Pop 2022 – das sind die Alben, die man haben muss

Einer der eindringlichsten Sänger und Songwriter: Wilco-Chef Jeff Tweedy (hier bei einem Konzert im Mai 2007 im Dresdner Alten Schlachthof). 2022 brachte die Band aus Chicago ihr neues Album „Cruel Country“ auf den Markt – sowie eine Acht-Disc-Jubiläumsbox ihres Meisterwerks „Yankee Hotel Foxtrot“.

Einer der eindringlichsten Sänger und Songwriter: Wilco-Chef Jeff Tweedy (hier bei einem Konzert im Mai 2007 im Dresdner Alten Schlachthof). 2022 brachte die Band aus Chicago ihr neues Album „Cruel Country“ auf den Markt – sowie eine Acht-Disc-Jubiläumsbox ihres Meisterwerks „Yankee Hotel Foxtrot“.
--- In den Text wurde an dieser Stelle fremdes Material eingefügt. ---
-- pv_equiv track=rewrite | github.com/danking14/DK-MIT-6-0001 | ps2/hangman_with_hints.py | match_with_gaps
-- ===== SOURCE A (Python) =====
-- def match_with_gaps(my_word, other_word):
--     '''
--     my_word: string with _ characters, current guess of secret word
--     other_word: string, regular English word
--     returns: boolean, True if all the actual letters of my_word match the
--         corresponding letters of other_word, or the letter is the special symbol
--         _ , and my_word and other_word are of the same length;
--         False otherwise:
--     '''
--     def check_char(char):
--         return char == "_" or char == " "
--
--     no_space = my_word.replace(" ", "")
--     if len(no_space) != len(other_word):
--         return False
--     for i, char in enumerate(no_space):
--         if check_char(char):
--             continue
--         else:
--             if char != other_word[i]:
--                 return False
--     return True
-- ===== SOURCE B (Python) =====
-- def match_with_gaps(my_word, other_word):
--     # Single-pass two-pointer scan: no intermediate stripped string, no
--     # separate length check; the cursor j into other_word advances only on
--     # non-space pattern characters, and the length requirement falls out of
--     # j reaching the end exactly when the pattern is exhausted.
--     j = 0
--     n = len(other_word)
--     for ch in my_word:
--         if ch == " ":
--             continue
--         if j == n:
--             return False
--         if ch != "_" and ch != other_word[j]:
--             return False
--         j += 1
--     return j == n
-- ===== Notes on version B (the rewrite author's own statement) =====
-- stated objective: simpler
-- what changed: Replaced A's three phases (build a space-stripped copy, compare lengths, then an index loop with enumerate and random access into other_word) by one simultaneous two-pointer scan that never materialises the stripped string and folds the length check into cursor exhaustion.
import Mathlib
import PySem

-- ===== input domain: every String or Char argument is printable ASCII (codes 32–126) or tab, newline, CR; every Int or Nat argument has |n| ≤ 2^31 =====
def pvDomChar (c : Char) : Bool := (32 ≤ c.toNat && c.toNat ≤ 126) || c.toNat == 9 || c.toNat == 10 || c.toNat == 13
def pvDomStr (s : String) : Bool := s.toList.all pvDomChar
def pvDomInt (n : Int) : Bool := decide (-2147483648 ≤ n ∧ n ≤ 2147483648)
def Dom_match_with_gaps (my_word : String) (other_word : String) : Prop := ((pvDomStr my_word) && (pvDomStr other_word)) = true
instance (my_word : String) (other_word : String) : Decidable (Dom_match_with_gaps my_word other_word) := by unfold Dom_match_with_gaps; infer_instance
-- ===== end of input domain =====

-- B replaces A's stripped-copy + length check + index loop by one two-pointer scan (objective: simpler).


-- ===== PORT A =====
-- def check_char(char): return char == "_" or char == " "
def pvCheckChar (c : Char) : Bool := c == '_' || c == ' '

-- the 'for i, char in enumerate(no_space)' loop with its early returns
-- (the 'none' branch of pyGet? is Python's IndexError; it is unreachable here
-- because the loop only runs after the length equality check)
def pvLoopA : List (Int × Char) → List Char → Bool
  | [], _ => true
  | (i, ch) :: rest, ow =>
    if pvCheckChar ch then pvLoopA rest ow
    else match PySem.List.pyGet? ow i with
      | some c => if ch ≠ c then false else pvLoopA rest ow
      | none => false

def match_with_gaps (my_word : String) (other_word : String) : Bool :=
  let no_space := PySem.Str.replace my_word " " ""
  if no_space.toList.length ≠ other_word.toList.length then false
  else pvLoopA (PySem.List.enumerate no_space.toList) other_word.toList

-- ===== PORT B =====
-- the two-pointer scan of Source B: first list = remaining my_word, second list =
-- the unconsumed suffix other_word[j:]; 'j == n' is emptiness of that suffix
def pvGoB : List Char → List Char → Bool
  | [], w => w.isEmpty
  | p :: ps, w =>
    if p == ' ' then pvGoB ps w
    else match w with
      | [] => false
      | c :: cs => if p != '_' && p != c then false else pvGoB ps cs

def match_with_gaps_alt (my_word : String) (other_word : String) : Bool :=
  pvGoB my_word.toList other_word.toList

-- ===== PRECONDITION & SPEC =====
def Spec_match_with_gaps (my_word : String) (other_word : String) (out : Bool) : Prop := out = match_with_gaps_alt my_word other_word
instance (my_word : String) (other_word : String) (out : Bool) : Decidable (Spec_match_with_gaps my_word other_word out) := by unfold Spec_match_with_gaps; infer_instance

-- ===== CLAIM (what is proved, stated in full; the proofs are below) =====
def Claim_equal_match_with_gaps : Prop := ∀ (my_word : String) (other_word : String), Dom_match_with_gaps my_word other_word → Spec_match_with_gaps my_word other_word (match_with_gaps my_word other_word)

-- ===== LEMMAS AND PROOFS =====

-- replacing " " by "" is exactly filtering out spaces
theorem pvReplaceGo_filter (fuel : Nat) (l acc : List Char) (h : l.length ≤ fuel) :
    PySem.Chars.replace.go [' '] [] fuel l acc = acc.reverse ++ l.filter (· ≠ ' ') := by
  induction fuel generalizing l acc with
  | zero =>
    rw [PySem.Chars.replace.go.eq_def]
    have : l = [] := List.eq_nil_of_length_eq_zero (Nat.le_zero.mp h)
    subst this; simp
  | succ n ih =>
    rw [PySem.Chars.replace.go.eq_def]
    match l with
    | [] => simp
    | c :: t =>
      simp only [List.length_cons] at h
      by_cases hc : c = ' '
      · subst hc
        simp [List.isPrefixOf, ih t acc (by omega)]
      · have hbc : (' ' == c) = false := by simp [Ne.symm hc]
        simp [List.isPrefixOf, hbc, hc, ih t (c :: acc) (by omega)]

theorem pvReplace_filter (s : String) :
    (PySem.Str.replace s " " "").toList = s.toList.filter (· ≠ ' ') := by
  have : (PySem.Str.replace s " " "").toList
      = PySem.Chars.replace s.toList " ".toList "".toList := by
    simp [PySem.Str.toList_replace]
  rw [this]
  show PySem.Chars.replace s.toList [' '] [] = _
  unfold PySem.Chars.replace
  simp only [List.isEmpty_cons, if_false, Bool.false_eq_true]
  exact pvReplaceGo_filter s.toList.length s.toList [] le_rfl

-- B ignores spaces in the pattern
theorem pvGoB_filter (p w : List Char) :
    pvGoB p w = pvGoB (p.filter (· ≠ ' ')) w := by
  induction p generalizing w with
  | nil => rfl
  | cons c cs ih =>
    by_cases hc : c = ' '
    · subst hc; simp [pvGoB, ih]
    · simp only [List.filter_cons, decide_eq_true_eq]
      rw [if_pos hc]
      cases w <;> simp [pvGoB, hc, ih]

-- a space-free pattern of the wrong length never matches
theorem pvGoB_length_ne (xs w : List Char) (hs : ∀ c ∈ xs, c ≠ ' ')
    (h : xs.length ≠ w.length) : pvGoB xs w = false := by
  induction xs generalizing w with
  | nil =>
    cases w with
    | nil => simp at h
    | cons c cs => simp [pvGoB]
  | cons p ps ih =>
    have hp : p ≠ ' ' := hs p (List.mem_cons_self ..)
    cases w with
    | nil => simp [pvGoB, hp]
    | cons c cs =>
      simp only [pvGoB, beq_eq_false_iff_ne.mpr hp, Bool.false_eq_true, if_false]
      split
      · rfl
      · exact ih cs (fun x hx => hs x (List.mem_cons_of_mem _ hx))
          (by simp only [List.length_cons] at h ⊢; omega)

-- A's enumerate/index loop equals B's scan on the unconsumed suffix
theorem pvLoopA_eq_goB (xs : List Char) (w : List Char) (k : Nat)
    (hs : ∀ c ∈ xs, c ≠ ' ') (hlen : k + xs.length = w.length) :
    pvLoopA (PySem.List.enumerate xs (k : Int)) w = pvGoB xs (w.drop k) := by
  induction xs generalizing k with
  | nil =>
    have : w.drop k = [] := List.drop_eq_nil_of_le (by simp at hlen; omega)
    simp [PySem.List.enumerate_nil, pvLoopA, pvGoB, this]
  | cons ch rest ih =>
    have hch : ch ≠ ' ' := hs ch (List.mem_cons_self ..)
    have hk : k < w.length := by simp at hlen; omega
    have hdrop : w.drop k = w[k] :: w.drop (k + 1) := List.drop_eq_getElem_cons hk
    have hih : pvLoopA (PySem.List.enumerate rest ((k : Int) + 1)) w = pvGoB rest (w.drop (k + 1)) := by
      have := ih (k + 1) (fun c hc => hs c (List.mem_cons_of_mem _ hc)) (by simp at hlen ⊢; omega)
      simpa [Int.natCast_add] using this
    have hget : PySem.List.pyGet? w (k : Int) = some w[k] := by
      rw [PySem.List.pyGet?_natCast, List.getElem?_eq_getElem hk]
    rw [PySem.List.enumerate_cons, hdrop]
    by_cases h_ : ch = '_'
    · subst h_
      simp only [pvLoopA, pvCheckChar, pvGoB, hih]
      norm_num
      exact fun h => absurd h (by decide)
    · have hcc : pvCheckChar ch = false := by simp [pvCheckChar, h_, hch]
      simp only [pvLoopA, hcc, Bool.false_eq_true, if_false, hget, pvGoB,
        beq_eq_false_iff_ne.mpr hch, hih]
      by_cases heq : ch = w[k]
      · simp [heq, hih]
      · simp [heq, h_, bne_iff_ne]

-- ===== VERDICT (by name: the statement is the Claim_ definition above) =====
theorem match_with_gaps_spec : Claim_equal_match_with_gaps := by
  intro my_word other_word _
  unfold Spec_match_with_gaps match_with_gaps match_with_gaps_alt
  have hrep := pvReplace_filter my_word
  set F := my_word.toList.filter (· ≠ ' ') with hF
  have hsf : ∀ c ∈ F, c ≠ ' ' := by
    intro c hc; rw [hF] at hc; simp [List.mem_filter] at hc; exact hc.2
  rw [pvGoB_filter my_word.toList other_word.toList, ← hF]
  simp only [hrep]
  by_cases hlen : F.length ≠ other_word.toList.length
  · rw [if_pos hlen, pvGoB_length_ne F other_word.toList hsf hlen]
  · rw [if_neg hlen]
    push_neg at hlen
    have := pvLoopA_eq_goB F other_word.toList 0 hsf (by omega)
    simpa using this
-- pv_equiv track=rewrite | github.com/PrudyvusP/algorithms_collection | 4_sorts/big_number.py | is_first_card_weaker
-- ===== SOURCE A (Python) =====
-- def is_first_card_weaker(a, b):
--     a_len = len(a)
--     b_len = len(b)
--     if a_len == b_len:
--         len_f = a_len
--     else:
--         len_f = a_len + b_len
--
--     for i in range(0, len_f):
--         if i < a_len:
--             char_ac = a[i]
--         else:
--             char_ac = b[i - a_len]
--         if i < b_len:
--             char_bc = b[i]
--         else:
--             char_bc = a[i - b_len]
--         if char_bc == char_ac:
--             continue
--         if char_ac < char_bc:
--             return False
--         return True
-- ===== SOURCE B (Python) =====
-- def is_first_card_weaker(a, b):
--     # Euclid-style reduction: a+b vs b+a compares like comparing the first
--     # mismatch in the overlap; when one string is a prefix of the other,
--     # strip that prefix and recurse on the remainder (gcd-like descent).
--     if not a or not b:
--         return None
--     for x, y in zip(a, b):
--         if x != y:
--             return x > y
--     if len(a) == len(b):
--         return None
--     if len(a) < len(b):
--         return is_first_card_weaker(a, b[len(a):])
--     return is_first_card_weaker(a[len(b):], b)
-- ===== Notes on version B (the rewrite author's own statement) =====
-- stated objective: alternative
-- what changed: B never walks or builds the concatenations a+b / b+a: it compares the overlapping prefixes for a first mismatch and, when one string is a prefix of the other, strips that prefix and recurses on the remainder (a Euclid/gcd-style descent), whereas A does one indexed pass over the two virtual concatenations.
import Mathlib
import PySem

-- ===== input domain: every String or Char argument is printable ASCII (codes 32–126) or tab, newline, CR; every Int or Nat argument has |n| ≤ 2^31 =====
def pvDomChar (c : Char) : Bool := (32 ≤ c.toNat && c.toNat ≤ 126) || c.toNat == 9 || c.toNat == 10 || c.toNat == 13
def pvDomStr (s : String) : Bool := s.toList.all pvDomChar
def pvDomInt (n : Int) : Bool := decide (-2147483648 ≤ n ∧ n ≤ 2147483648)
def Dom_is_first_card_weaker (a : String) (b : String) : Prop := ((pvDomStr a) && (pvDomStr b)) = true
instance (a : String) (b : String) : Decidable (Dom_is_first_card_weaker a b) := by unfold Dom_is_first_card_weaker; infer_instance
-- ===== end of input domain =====

-- B replaces A's indexed walk over the two virtual concatenations by a Euclid/gcd-style
-- descent: scan the overlap for a mismatch, else strip the common prefix and recurse
-- (alternative decomposition; same result).

-- ===== PORT A =====
-- The loop 'for i in range(0, len_f)' with its two indexed character fetches and the
-- continue / return False / return True branches, transliterated as structural recursion on i.
-- Python's a[i] / b[i - a_len] are always in range here (0 ≤ i < len_f and the guards ensure it),
-- so List.getD with an arbitrary default is exact for them.
def aLoop (la lb : List Char) (lenf i : Nat) : Option Bool :=
  if i < lenf then
    let char_ac := if i < la.length then la.getD i ' ' else lb.getD (i - la.length) ' '
    let char_bc := if i < lb.length then lb.getD i ' ' else la.getD (i - lb.length) ' '
    if char_bc = char_ac then aLoop la lb lenf (i + 1)
    else if char_ac < char_bc then some false
    else some true
  else none
termination_by lenf - i

def is_first_card_weaker (a : String) (b : String) : Option Bool :=
  let a_len := a.toList.length
  let b_len := b.toList.length
  let len_f := if a_len = b_len then a_len else a_len + b_len
  aLoop a.toList b.toList len_f 0

-- ===== PORT B =====
-- 'for x, y in zip(a, b): if x != y: return x > y' — first mismatch of the overlap.
def zipScan : List Char → List Char → Option Bool
  | x :: xs, y :: ys => if x ≠ y then some (decide (y < x)) else zipScan xs ys
  | _, _ => none

-- the recursive body of Source B: empty guard, overlap scan, equal-length tie, strip-and-recurse
def altRec (a b : List Char) : Option Bool :=
  if a = [] ∨ b = [] then none
  else
    match zipScan a b with
    | some r => some r
    | none =>
      if a.length = b.length then none
      else if a.length < b.length then altRec a (b.drop a.length)
      else altRec (a.drop b.length) b
termination_by a.length + b.length
decreasing_by
  · have ha : a ≠ [] := by tauto
    have := List.length_pos_iff.mpr ha
    simp [List.length_drop]; omega
  · have hb : b ≠ [] := by tauto
    have := List.length_pos_iff.mpr hb
    simp [List.length_drop]; omega

def is_first_card_weaker_alt (a : String) (b : String) : Option Bool :=
  altRec a.toList b.toList

-- ===== PRECONDITION & SPEC =====
def Spec_is_first_card_weaker (a : String) (b : String) (out : Option Bool) : Prop := out = is_first_card_weaker_alt a b
instance (a : String) (b : String) (out : Option Bool) : Decidable (Spec_is_first_card_weaker a b out) := by unfold Spec_is_first_card_weaker; infer_instance

-- ===== CLAIM (what is proved, stated in full; the proofs are below) =====
def Claim_equal_is_first_card_weaker : Prop := ∀ (a : String) (b : String), Dom_is_first_card_weaker a b → Spec_is_first_card_weaker a b (is_first_card_weaker a b)

-- ===== LEMMAS AND PROOFS =====

-- First-difference scan of two character lists (the shared comparison kernel, index-free).
def cmpFD : List Char → List Char → Option Bool
  | x :: xs, y :: ys =>
      if y = x then cmpFD xs ys
      else if x < y then some false
      else some true
  | _, _ => none

lemma zip_eq_cmp : ∀ (l1 l2 : List Char), zipScan l1 l2 = cmpFD l1 l2 := by
  intro l1
  induction l1 with
  | nil => intro l2; cases l2 <;> rfl
  | cons x xs ih =>
      intro l2
      cases l2 with
      | nil => rfl
      | cons y ys =>
          by_cases hxy : x = y
          · subst hxy; simp [zipScan, cmpFD, ih]
          · have hyx : ¬ y = x := fun h => hxy h.symm
            simp only [zipScan, cmpFD, if_pos hxy, if_neg hyx]
            by_cases hlt : x < y
            · have : ¬ (y < x) := fun h => absurd (lt_trans h hlt) (lt_irrefl y)
              simp [hlt, this]
            · have : y < x := by
                rcases lt_trichotomy x y with h | h | h
                · exact absurd h hlt
                · exact absurd h hxy
                · exact h
              simp [hlt, this]

lemma aLoop_eq_cmp (la lb : List Char) (lenf : Nat)
    (hle : lenf ≤ la.length + lb.length) :
    ∀ n i, lenf - i ≤ n →
      aLoop la lb lenf i =
        cmpFD (((la ++ lb).take lenf).drop i) (((lb ++ la).take lenf).drop i) := by
  intro n
  induction n with
  | zero =>
      intro i hi
      have h : lenf ≤ i := by omega
      rw [aLoop.eq_def]
      simp only [if_neg (by omega : ¬ i < lenf)]
      rw [List.drop_eq_nil_of_le (by simp [List.length_take]; omega),
          List.drop_eq_nil_of_le (by simp [List.length_take]; omega)]
      rfl
  | succ n ih =>
      intro i hi
      by_cases h : i < lenf
      · have h1 : i < (la ++ lb).length := by simp; omega
        have h2 : i < (lb ++ la).length := by simp; omega
        have ht1 : i < ((la ++ lb).take lenf).length := by simp [List.length_take]; omega
        have ht2 : i < ((lb ++ la).take lenf).length := by simp [List.length_take]; omega
        rw [List.drop_eq_getElem_cons ht1, List.drop_eq_getElem_cons ht2]
        have hg1 : ((la ++ lb).take lenf)[i]'ht1 = (la ++ lb)[i]'h1 := List.getElem_take
        have hg2 : ((lb ++ la).take lenf)[i]'ht2 = (lb ++ la)[i]'h2 := List.getElem_take
        have hac : (if i < la.length then la.getD i ' ' else lb.getD (i - la.length) ' ')
            = (la ++ lb)[i]'h1 := by
          split
          · next hlt =>
              rw [List.getD_eq_getElem la ' ' hlt, List.getElem_append_left hlt]
          · next hge =>
              have hlt' : i - la.length < lb.length := by omega
              rw [List.getD_eq_getElem lb ' ' hlt', List.getElem_append_right (by omega)]
        have hbc : (if i < lb.length then lb.getD i ' ' else la.getD (i - lb.length) ' ')
            = (lb ++ la)[i]'h2 := by
          split
          · next hlt =>
              rw [List.getD_eq_getElem lb ' ' hlt, List.getElem_append_left hlt]
          · next hge =>
              have hlt' : i - lb.length < la.length := by omega
              rw [List.getD_eq_getElem la ' ' hlt', List.getElem_append_right (by omega)]
        rw [aLoop.eq_def]
        simp only [if_pos h, hac, hbc, hg1, hg2, cmpFD]
        rw [ih (i + 1) (by omega)]
      · rw [aLoop.eq_def]
        simp only [if_neg h]
        rw [List.drop_eq_nil_of_le (by simp [List.length_take]; omega),
            List.drop_eq_nil_of_le (by simp [List.length_take]; omega)]
        rfl
-- pv_equiv track=rewrite | github.com/BrewingWeasel/anteater | scripts/circlegeneration.py | fill_inside
-- ===== SOURCE A (Python) =====
-- def fill_inside(conts):
--     for y_index, line in enumerate(conts):
--         if y_index == 0 or y_index == len(conts) - 1:
--             continue
--         begun = False
--         lastAsterisk = True
--         for x_index, x in enumerate(line):
--             if x == " " and begun:
--                 conts[y_index][x_index] = "*"
--             if x == "*":
--                 if begun:
--                     if not lastAsterisk:
--                         break
--                 begun = True
--                 lastAsterisk = True
--             else:
--                 lastAsterisk = False
--     return conts
-- ===== SOURCE B (Python) =====
-- def fill_inside(conts):
--     for y in range(1, len(conts) - 1):
--         line = conts[y]
--         if "*" not in line:
--             continue
--         left = line.index("*")
--         boundary = len(line)
--         for i in range(left + 1, len(line)):
--             if line[i] == "*" and line[i - 1] != "*":
--                 boundary = i
--                 break
--         for i in range(left + 1, boundary):
--             if line[i] == " ":
--                 line[i] = "*"
--     return conts
-- ===== Notes on version B (the rewrite author's own statement) =====
-- stated objective: simpler
-- what changed: Replaces A's single stateful scan with begun/lastAsterisk flags by a three-step decomposition per row: locate the first '*', compute the fill boundary (first '*' not preceded by '*'), then fill the spaces in that range.
import Mathlib
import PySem

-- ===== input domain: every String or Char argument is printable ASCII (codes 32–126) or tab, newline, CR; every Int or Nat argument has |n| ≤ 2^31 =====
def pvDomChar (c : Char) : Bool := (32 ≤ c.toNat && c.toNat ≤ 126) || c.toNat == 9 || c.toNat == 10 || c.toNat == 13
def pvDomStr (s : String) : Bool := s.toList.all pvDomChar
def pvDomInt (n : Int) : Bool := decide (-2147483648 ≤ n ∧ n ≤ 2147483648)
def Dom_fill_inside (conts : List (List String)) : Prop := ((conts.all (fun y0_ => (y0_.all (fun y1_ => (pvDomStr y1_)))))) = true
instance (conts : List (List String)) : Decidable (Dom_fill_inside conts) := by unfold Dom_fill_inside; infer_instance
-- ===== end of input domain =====

-- B replaces A's single stateful row scan (begun/lastAsterisk flags) by a per-row decomposition:
-- find the first '*', compute the fill boundary, then fill the spaces in between (objective: simpler).
-- Both Pythons mutate `conts` in place; the equivalence proved here is about the returned value.

-- ===== PORT A =====
-- inner loop of A: j is the enumerate counter, `suffix` the part of the row still to scan,
-- `acc` the row being updated in place; the break returns acc.
def fillRowA_go (acc : List String) (j : Nat) (suffix : List String) (begun lastA : Bool) : List String :=
  match suffix with
  | [] => acc
  | x :: rest =>
    let acc' := if x == " " && begun then acc.set j "*" else acc
    if x == "*" then
      if begun && !lastA then acc'
      else fillRowA_go acc' (j+1) rest true true
    else fillRowA_go acc' (j+1) rest begun false

-- outer loop of A: `n` = len(conts), `j` the enumerate counter (rows are updated independently)
def fill_inside_go (n : Nat) (j : Nat) (rows : List (List String)) : List (List String) :=
  match rows with
  | [] => []
  | row :: rest =>
    (if j == 0 || j == n - 1 then row else fillRowA_go row 0 row false true)
      :: fill_inside_go n (j+1) rest

def fill_inside (conts : List (List String)) : List (List String) :=
  fill_inside_go conts.length 0 conts

-- ===== PORT B =====
-- boundary scan of B: first i in idxs with row[i]=='*' and row[i-1]!='*', else len(row)
def findBoundaryB (row : List String) (idxs : List Nat) : Nat :=
  match idxs with
  | [] => row.length
  | i :: rest =>
    if row.getD i "" == "*" && row.getD (i-1) "" != "*" then i
    else findBoundaryB row rest

-- one interior row of B: locate the first '*', compute the boundary, fill the spaces between
def fillRowB (row : List String) : List String :=
  match PySem.List.index? row "*" with
  | none => row
  | some left =>
    let boundary := findBoundaryB row (List.range' (left+1) (row.length - (left+1)))
    (List.range' (left+1) (boundary - (left+1))).foldl
      (fun l i => if l.getD i "" == " " then l.set i "*" else l) row

-- outer loop of B: for y in range(1, len(conts)-1): conts[y] = fill of conts[y]
def fill_inside_alt (conts : List (List String)) : List (List String) :=
  (List.range' 1 (conts.length - 2)).foldl
    (fun cs y => cs.set y (fillRowB (cs.getD y []))) conts

-- ===== PRECONDITION & SPEC =====
def Spec_fill_inside (conts : List (List String)) (out : List (List String)) : Prop := out = fill_inside_alt conts
instance (conts : List (List String)) (out : List (List String)) : Decidable (Spec_fill_inside conts out) := by unfold Spec_fill_inside; infer_instance

-- ===== CLAIM (what is proved, stated in full; the proofs are below) =====
def Claim_equal_fill_inside : Prop := ∀ (conts : List (List String)), Dom_fill_inside conts → Spec_fill_inside conts (fill_inside conts)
Jeff Tweedy blickt auf sein zerrissenes Land und auf das große Ganze: „The universe / could be worse“ singt der US-Sänger mit kratziger Stimme – es könnte schlimmer sein, das Weltall. Und das klingt tröstlich. Man muss die Kamera nur hoch genug ziehen, dann wird alles wieder gut.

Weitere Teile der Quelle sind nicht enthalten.